Could I embody and unbosom now
That which is most within me, – could I wreak
My thoughts upon expression, and thus throw
Soul, heart, mind, passions, feelings, strong or weak,
All that I would have sought, and all I seek,
Bear, know, feel, and yet breathe – into one word,
And that one word were Lightning, I would speak;
But as it is, I live and die unheard,
With a most voiceless thought, sheathing it as a sword.
                     Lord Byron, Child Harold's Pilgrimage


C'est sûrement ce qu'il y a de plus extraordinaire avec les livres: on s'est ennuyé pendant des jours sur des lectures improblables et l'on tombe enfin, alors que la bibliothèque va fermer, sur un passage, quelques vers qui disent à merveille tout ce que l'on ressent depuis des années. La vie de Lord Byron est à elle seule un poème romantique; c'est la passion, le voyage et l'authentique révolte. On me dira comme pour Musset qu'il est inégal, que ces neufs vers époustouflants ne sont guère que de rares pépites extraites d'un poème effroyablement long, charriant tout et son contraire, comme un torrent de boue.
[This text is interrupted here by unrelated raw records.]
-- pv_equiv track=rewrite | github.com/MainAI/RegExPhonebook | main.py | double_free
-- ===== SOURCE A (Python) =====
-- def double_free(list_modify):
--     """
--     Create dictionary with key = lastname, firstname; merge value with same key by data with same list index.
--     :param list_modify: list with double data
--     :return: double_free_list
--     """
--     dict_data = {}
--     for info in list_modify:
--         key = tuple(info[:2])
--         if dict_data.get(key) is None:
--             dict_data[key] = []
--         index_ = 0
--         for item in info:
--             value_list = dict_data[key]
--             if index_ < len(dict_data.get(key)):
--                 if value_list[index_] == "":
--                     value_list[index_] = item
--                     index_ += 1
--                 else:
--                     index_ += 1
--             else:
--                 value_list.append(item)
--                 index_ += 1
--     double_free_list = list(dict_data.values())
--     return double_free_list
-- ===== SOURCE B (Python) =====
-- def double_free(list_modify):
--     # Group records by key, then merge each group column-wise:
--     # each output slot is the first non-empty value at that index.
--     grouped = {}
--     for info in list_modify:
--         grouped.setdefault(tuple(info[:2]), []).append(info)
--     result = []
--     for records in grouped.values():
--         width = max((len(r) for r in records), default=0)
--         result.append([next((r[i] for r in records if i < len(r) and r[i] != ""), "")
--                        for i in range(width)])
--     return result
-- ===== Notes on version B (the rewrite author's own statement) =====
-- stated objective: alternative
-- what changed: Replaces A's in-place indexed merge loop (mutating the stored list item by item, overwriting empty slots) by a group-then-reduce decomposition: records are first grouped per key, then each group is merged column-wise, each output slot being the first non-empty value at that index.
import Mathlib
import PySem

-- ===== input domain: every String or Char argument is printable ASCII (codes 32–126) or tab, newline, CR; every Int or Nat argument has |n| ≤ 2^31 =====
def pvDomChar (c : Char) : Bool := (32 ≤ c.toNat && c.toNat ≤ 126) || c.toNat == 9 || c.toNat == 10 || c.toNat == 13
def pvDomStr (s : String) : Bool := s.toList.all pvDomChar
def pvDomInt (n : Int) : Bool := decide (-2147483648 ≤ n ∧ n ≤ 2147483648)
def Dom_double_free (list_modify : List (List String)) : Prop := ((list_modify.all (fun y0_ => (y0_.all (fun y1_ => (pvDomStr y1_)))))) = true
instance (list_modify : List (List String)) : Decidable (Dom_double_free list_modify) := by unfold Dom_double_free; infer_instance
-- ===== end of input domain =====

-- B replaces A's in-place indexed merge loop by group-then-column-wise reduction
-- (first non-empty value per column); objective: alternative decomposition, same result.

-- ===== PORT A =====
-- inner 'for item in info' loop of A: d = dict_data, key, remaining items, index_
def pvAInner (key : List String) (d : PySem.Dict (List String) (List String)) :
    List String → Nat → PySem.Dict (List String) (List String)
  | [], _ => d
  | item :: rest, idx =>
    let value_list := d.getD key []               -- dict_data[key] (key is always present here)
    if idx < value_list.length then
      if value_list.getD idx "" = "" then         -- value_list[index_] (in range)
        pvAInner key (d.insert key (value_list.set idx item)) rest (idx + 1)
      else
        pvAInner key d rest (idx + 1)
    else
      pvAInner key (d.insert key (value_list ++ [item])) rest (idx + 1)

def double_free (list_modify : List (List String)) : List (List String) :=
  let dict_data := list_modify.foldl (fun d info =>
    let key := info.take 2                        -- tuple(info[:2])
    let d := if (d.get? key).isNone then d.insert key [] else d
    pvAInner key d info 0) PySem.Dict.empty
  dict_data.values

-- ===== PORT B =====
-- next((v for v in col if v != ""), "")
def pvFirstNonEmpty (col : List String) : String :=
  (col.find? (fun v => decide (v ≠ ""))).getD ""

-- merged = [first non-empty of column i for i in range(width)]
def pvMergeCols (records : List (List String)) : List String :=
  let width := (records.map List.length).foldl max 0   -- max((len(r) for r in records), default=0)
  (List.range width).map (fun i => pvFirstNonEmpty (records.map (fun r => r.getD i "")))

def double_free_alt (list_modify : List (List String)) : List (List String) :=
  let grouped := list_modify.foldl (fun g info =>
    let key := info.take 2
    g.insert key (g.getD key [] ++ [info])) PySem.Dict.empty   -- grouped.setdefault(key, []).append(info)
  grouped.values.map pvMergeCols

-- ===== PRECONDITION & SPEC =====
def Spec_double_free (list_modify : List (List String)) (out : List (List String)) : Prop := out = double_free_alt list_modify
instance (list_modify : List (List String)) (out : List (List String)) : Decidable (Spec_double_free list_modify out) := by unfold Spec_double_free; infer_instance

-- ===== CLAIM (what is proved, stated in full; the proofs are below) =====
def Claim_equal_double_free : Prop := ∀ (list_modify : List (List String)), Dom_double_free list_modify → Spec_double_free list_modify (double_free list_modify)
Les oeuvres complètes d'Alfred de Musset m'ennuie souvent, la plupart de ses pièces ont mal vieilli, mais il a écrit les Nuits, Lucie, les seuls morceaux d'un lyrisme sincère qu'est jamais connu notre poésie. Il en va de même pour l'auteur de Manfred. Les vers que je donne plus haut excusent toutes les défaillances de l'oeuvres. C'est l'éclair de génie qui vous éblouit et vous étonne. Ils me rappellent Heidegger traitant de l'ouverture du Don Giovanni...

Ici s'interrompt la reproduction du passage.